* Task directions
Reproduce precisely the lines between the start of the data below and the line with "-- B replaces", both included.

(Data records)
-- pv_equiv track=rewrite | github.com/k1ngr4m/LetouMe | backend/app/services/expert_prediction_service.py | _calculate_max_omit
-- ===== SOURCE A (Python) =====
-- def _calculate_max_omit(seq: list[int]) -> int:
--     current = 0
--     maximum = 0
--     for value in seq:
--         if value == 1:
--             maximum = max(maximum, current)
--             current = 0
--         else:
--             current += 1
--     maximum = max(maximum, current)
--     return maximum
-- ===== SOURCE B (Python) =====
-- def _calculate_max_omit(seq: list[int]) -> int:
--     # One explicit grouping pass into (key, run-length) groups, then a max-reduction
--     # over the lengths of the non-1 groups (default 0).
--     groups = []
--     for v in seq:
--         k = (v == 1)
--         if groups and groups[-1][0] == k:
--             groups[-1] = (k, groups[-1][1] + 1)
--         else:
--             groups.append((k, 1))
--     return max((n for k, n in groups if not k), default=0)
-- ===== Notes on version B (the rewrite author's own statement) =====
-- stated objective: alternative
-- what changed: B replaces A's running current/maximum accumulator with an explicit grouping pass that builds maximal (is-one, run-length) groups and then takes the max of the non-1 group lengths with default 0.
import Mathlib
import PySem

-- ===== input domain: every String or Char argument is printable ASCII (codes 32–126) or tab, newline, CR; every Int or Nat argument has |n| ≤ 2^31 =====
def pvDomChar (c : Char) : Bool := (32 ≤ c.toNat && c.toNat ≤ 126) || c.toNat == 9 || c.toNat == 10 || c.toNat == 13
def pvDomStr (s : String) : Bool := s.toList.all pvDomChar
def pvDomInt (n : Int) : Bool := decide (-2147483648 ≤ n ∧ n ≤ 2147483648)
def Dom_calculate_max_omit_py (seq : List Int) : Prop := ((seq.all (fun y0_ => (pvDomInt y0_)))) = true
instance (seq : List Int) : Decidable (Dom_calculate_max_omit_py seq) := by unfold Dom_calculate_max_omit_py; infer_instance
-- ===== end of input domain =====

-- B replaces A's running current/maximum accumulator with an explicit grouping pass
-- (maximal (is-one, run-length) groups) followed by a max-reduction over non-1 group lengths.


-- ===== PORT A =====
-- A's loop state is (current, maximum)
def pvStepA (st : Int × Int) (v : Int) : Int × Int :=
  if v = 1 then (0, max st.2 st.1) else (st.1 + 1, st.2)

def calculate_max_omit_py (seq : List Int) : Int :=
  let st := seq.foldl pvStepA (0, 0)
  max st.2 st.1

-- ===== PORT B =====
-- grouping pass; the accumulator holds the groups newest-first (Python appends at the end)
def pvStepGroup (acc : List (Bool × Int)) (v : Int) : List (Bool × Int) :=
  let k : Bool := v == 1
  match acc with
  | (k', n) :: rest => if k' == k then (k, n + 1) :: rest else (k, 1) :: (k', n) :: rest
  | [] => [(k, 1)]

def calculate_max_omit_py_alt (seq : List Int) : Int :=
  let groups := (seq.foldl pvStepGroup []).reverse
  ((groups.filter (fun p => !p.1)).map Prod.snd).foldl max 0

-- ===== PRECONDITION & SPEC =====
def Spec_calculate_max_omit_py (seq : List Int) (out : Int) : Prop := out = calculate_max_omit_py_alt seq
instance (seq : List Int) (out : Int) : Decidable (Spec_calculate_max_omit_py seq out) := by unfold Spec_calculate_max_omit_py; infer_instance

-- ===== CLAIM (what is proved, stated in full; the proofs are below) =====
def Claim_equal_calculate_max_omit_py : Prop := ∀ (seq : List Int), Dom_calculate_max_omit_py seq → Spec_calculate_max_omit_py seq (calculate_max_omit_py seq)

-- ===== LEMMAS AND PROOFS =====

-- proof-only helpers: groups built by recursion from the front (oldest-first)
def pvMergeR (k : Bool) (c : Int) (rs : List (Bool × Int)) : List (Bool × Int) :=
  match rs with
  | (k', n) :: rest => if k' == k then (k, c + n) :: rest else (k, c) :: (k', n) :: rest
  | [] => [(k, c)]

def pvRuns : List Int → List (Bool × Int)
  | [] => []
  | x :: t => pvMergeR (x == 1) 1 (pvRuns t)

def pvGMax (gs : List (Bool × Int)) : Int :=
  ((gs.filter (fun p => !p.1)).map Prod.snd).foldl max 0

def pvConsR (c : Int) (rs : List (Bool × Int)) : List (Bool × Int) :=
  if c = 0 then rs else pvMergeR false c rs

lemma pvMergeMerge (k : Bool) (c : Int) (rs : List (Bool × Int)) :
    pvMergeR k c (pvMergeR k 1 rs) = pvMergeR k (c + 1) rs := by
  cases rs with
  | nil => simp [pvMergeR]
  | cons h t =>
    obtain ⟨k', n⟩ := h
    by_cases hk : k' = k <;> simp [pvMergeR, hk] <;> omega

lemma pvMergePush (k k' : Bool) (c c' : Int) (rs : List (Bool × Int)) (h : ¬ k' = k) :
    pvMergeR k c (pvMergeR k' c' rs) = (k, c) :: pvMergeR k' c' rs := by
  cases rs with
  | nil => simp [pvMergeR, h]
  | cons hd t =>
    obtain ⟨k'', n⟩ := hd
    by_cases hk : k'' = k' <;> simp [pvMergeR, hk, h]

lemma pvStepGroupCons (k' : Bool) (n : Int) (rest : List (Bool × Int)) (v : Int) :
    pvStepGroup ((k', n) :: rest) v =
      if k' == (v == 1) then ((v == 1), n + 1) :: rest
      else ((v == 1), 1) :: (k', n) :: rest := rfl

lemma pvFoldlGroupCons (t : List Int) : ∀ (k : Bool) (c : Int) (rest : List (Bool × Int)),
    List.foldl pvStepGroup ((k, c) :: rest) t = (pvMergeR k c (pvRuns t)).reverse ++ rest := by
  induction t with
  | nil => intro k c rest; simp [pvRuns, pvMergeR]
  | cons x t ih =>
    intro k c rest
    rw [List.foldl_cons, pvStepGroupCons]
    by_cases hk : k = (x == 1)
    · rw [if_pos (by simp [hk]), ih, pvRuns, hk, pvMergeMerge]
    · rw [if_neg (by simp [hk]), ih, pvRuns, pvMergePush _ _ _ _ _ (Ne.symm hk)]
      simp

lemma pvFoldlGroupNil (seq : List Int) :
    List.foldl pvStepGroup [] seq = (pvRuns seq).reverse := by
  cases seq with
  | nil => simp [pvRuns]
  | cons x t =>
    have h1 : List.foldl pvStepGroup [] (x :: t)
        = List.foldl pvStepGroup [((x == 1), 1)] t := by
      simp [List.foldl, pvStepGroup]
    rw [h1, pvFoldlGroupCons t (x == 1) 1 [], pvRuns]
    simp

lemma pvAltEqGMax (seq : List Int) :
    calculate_max_omit_py_alt seq = pvGMax (pvRuns seq) := by
  simp [calculate_max_omit_py_alt, pvGMax, pvFoldlGroupNil]

lemma pvFoldlMaxNonneg (L : List Int) : ∀ a : Int, 0 ≤ a → List.foldl max a L = max a (List.foldl max 0 L) := by
  induction L with
  | nil => intro a ha; simp; omega
  | cons x L ih =>
    intro a ha
    have h1 := ih (max a x) (by omega)
    have h2 := ih (max 0 x) (by omega)
    simp only [List.foldl] at *
    rw [h1, h2]; omega

lemma pvGMaxNonneg (rs : List (Bool × Int)) : 0 ≤ pvGMax rs := by
  have := pvFoldlMaxNonneg (((rs.filter (fun p => !p.1)).map Prod.snd)) 0 le_rfl
  unfold pvGMax
  omega

lemma pvGMaxConsTrue (n : Int) (rs : List (Bool × Int)) :
    pvGMax ((true, n) :: rs) = pvGMax rs := by
  simp [pvGMax]

lemma pvGMaxConsFalse (c : Int) (rs : List (Bool × Int)) (hc : 0 ≤ c) :
    pvGMax ((false, c) :: rs) = max c (pvGMax rs) := by
  unfold pvGMax
  rw [List.filter_cons_of_pos (by simp), List.map_cons, List.foldl_cons,
    pvFoldlMaxNonneg _ (max 0 c) (by omega)]
  omega

lemma pvGMaxMergeTrue (rs : List (Bool × Int)) :
    pvGMax (pvMergeR true 1 rs) = pvGMax rs := by
  cases rs with
  | nil => simp [pvMergeR, pvGMax]
  | cons h t =>
    obtain ⟨k', n⟩ := h
    cases k' <;> simp [pvMergeR, pvGMaxConsTrue]

-- fA t c : A's answer when started with current = c, maximum = 0
def pvFA (t : List Int) (c : Int) : Int :=
  let st := t.foldl pvStepA (c, 0)
  max st.2 st.1

lemma pvStepA_pos (st : Int × Int) (v : Int) (h : v = 1) :
    pvStepA st v = (0, max st.2 st.1) := by simp [pvStepA, h]

lemma pvStepA_neg (st : Int × Int) (v : Int) (h : ¬ v = 1) :
    pvStepA st v = (st.1 + 1, st.2) := by simp [pvStepA, h]

lemma pvMono (t : List Int) : ∀ c m : Int, 0 ≤ c → 0 ≤ m →
    t.foldl pvStepA (c, m) = ((t.foldl pvStepA (c, 0)).1, max m (t.foldl pvStepA (c, 0)).2) := by
  induction t with
  | nil => intro c m _ hm; simp; omega
  | cons v t ih =>
    intro c m hc hm
    by_cases hv : v = 1
    · rw [List.foldl_cons, List.foldl_cons, pvStepA_pos _ _ hv, pvStepA_pos _ _ hv]
      simp only
      rw [ih 0 (max m c) le_rfl (by omega), ih 0 (max 0 c) le_rfl (by omega)]
      simp only [Prod.mk.injEq]
      exact ⟨trivial, by omega⟩
    · rw [List.foldl_cons, List.foldl_cons, pvStepA_neg _ _ hv, pvStepA_neg _ _ hv]
      simp only
      rw [ih (c + 1) m (by omega) hm, ih (c + 1) 0 (by omega) le_rfl]

lemma pvFA_one (t : List Int) (c : Int) (hc : 0 ≤ c) :
    pvFA (1 :: t) c = max c (pvFA t 0) := by
  unfold pvFA
  rw [List.foldl_cons, pvStepA_pos _ _ rfl]
  simp only
  rw [pvMono t 0 (max 0 c) le_rfl (by omega)]
  simp only
  omega

lemma pvFA_other (t : List Int) (c v : Int) (hv : ¬ v = 1) :
    pvFA (v :: t) c = pvFA t (c + 1) := by
  unfold pvFA
  rw [List.foldl_cons, pvStepA_neg _ _ hv]

lemma pvMain (t : List Int) : ∀ c : Int, 0 ≤ c → pvFA t c = pvGMax (pvConsR c (pvRuns t)) := by
  induction t with
  | nil =>
    intro c hc
    by_cases h0 : c = 0
    · simp [pvFA, pvConsR, h0, pvRuns, pvGMax]
    · simp [pvFA, pvConsR, h0, pvRuns, pvMergeR, pvGMax]
  | cons v t ih =>
    intro c hc
    by_cases hv : v = 1
    · subst hv
      rw [pvFA_one t c hc, ih 0 le_rfl]
      have hkey : pvRuns (1 :: t) = pvMergeR true 1 (pvRuns t) := by simp [pvRuns]
      rw [hkey]
      by_cases h0 : c = 0
      · subst h0
        simp only [pvConsR, if_pos]
        rw [pvGMaxMergeTrue]
        have := pvGMaxNonneg (pvRuns t)
        omega
      · have hpush : pvMergeR false c (pvMergeR true 1 (pvRuns t)) =
            (false, c) :: pvMergeR true 1 (pvRuns t) := pvMergePush _ _ _ _ _ (by decide)
        simp only [pvConsR, if_neg h0, if_pos, hpush]
        rw [pvGMaxConsFalse c _ hc, pvGMaxMergeTrue]
    · rw [pvFA_other t c v hv, ih (c + 1) (by omega)]
      have hb : (v == 1) = false := by simp [hv]
      have hkey : pvRuns (v :: t) = pvMergeR false 1 (pvRuns t) := by
        rw [pvRuns, hb]
      rw [hkey]
      congr 1
      by_cases h0 : c = 0
      · subst h0
        simp [pvConsR, pvMergeR]
      · have h1 : ¬ (c + 1 = 0) := by omega
        simp only [pvConsR, if_neg h0, if_neg h1]
        exact (pvMergeMerge false c (pvRuns t)).symm

-- ===== VERDICT (by name: the statement is the Claim_ definition above) =====
theorem calculate_max_omit_py_spec : Claim_equal_calculate_max_omit_py := by
  intro seq _
  show calculate_max_omit_py seq = calculate_max_omit_py_alt seq
  rw [pvAltEqGMax]
  have h := pvMain seq 0 le_rfl
  simpa [pvFA, pvConsR, calculate_max_omit_py] using h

* Your response
-- pv_equiv track=rewrite | github.com/k1ngr4m/LetouMe | backend/app/services/expert_prediction_service.py | _calculate_max_omit
-- ===== SOURCE A (Python) =====
-- def _calculate_max_omit(seq: list[int]) -> int:
--     current = 0
--     maximum = 0
--     for value in seq:
--         if value == 1:
--             maximum = max(maximum, current)
--             current = 0
--         else:
--             current += 1
--     maximum = max(maximum, current)
--     return maximum
-- ===== SOURCE B (Python) =====
-- def _calculate_max_omit(seq: list[int]) -> int:
--     # One explicit grouping pass into (key, run-length) groups, then a max-reduction
--     # over the lengths of the non-1 groups (default 0).
--     groups = []
--     for v in seq:
--         k = (v == 1)
--         if groups and groups[-1][0] == k:
--             groups[-1] = (k, groups[-1][1] + 1)
--         else:
--             groups.append((k, 1))
--     return max((n for k, n in groups if not k), default=0)
-- ===== Notes on version B (the rewrite author's own statement) =====
-- stated objective: alternative
-- what changed: B replaces A's running current/maximum accumulator with an explicit grouping pass that builds maximal (is-one, run-length) groups and then takes the max of the non-1 group lengths with default 0.
import Mathlib
import PySem

-- ===== input domain: every String or Char argument is printable ASCII (codes 32–126) or tab, newline, CR; every Int or Nat argument has |n| ≤ 2^31 =====
def pvDomChar (c : Char) : Bool := (32 ≤ c.toNat && c.toNat ≤ 126) || c.toNat == 9 || c.toNat == 10 || c.toNat == 13
def pvDomStr (s : String) : Bool := s.toList.all pvDomChar
def pvDomInt (n : Int) : Bool := decide (-2147483648 ≤ n ∧ n ≤ 2147483648)
def Dom_calculate_max_omit_py (seq : List Int) : Prop := ((seq.all (fun y0_ => (pvDomInt y0_)))) = true
instance (seq : List Int) : Decidable (Dom_calculate_max_omit_py seq) := by unfold Dom_calculate_max_omit_py; infer_instance
-- ===== end of input domain =====

-- B replaces A's running current/maximum accumulator with an explicit grouping pass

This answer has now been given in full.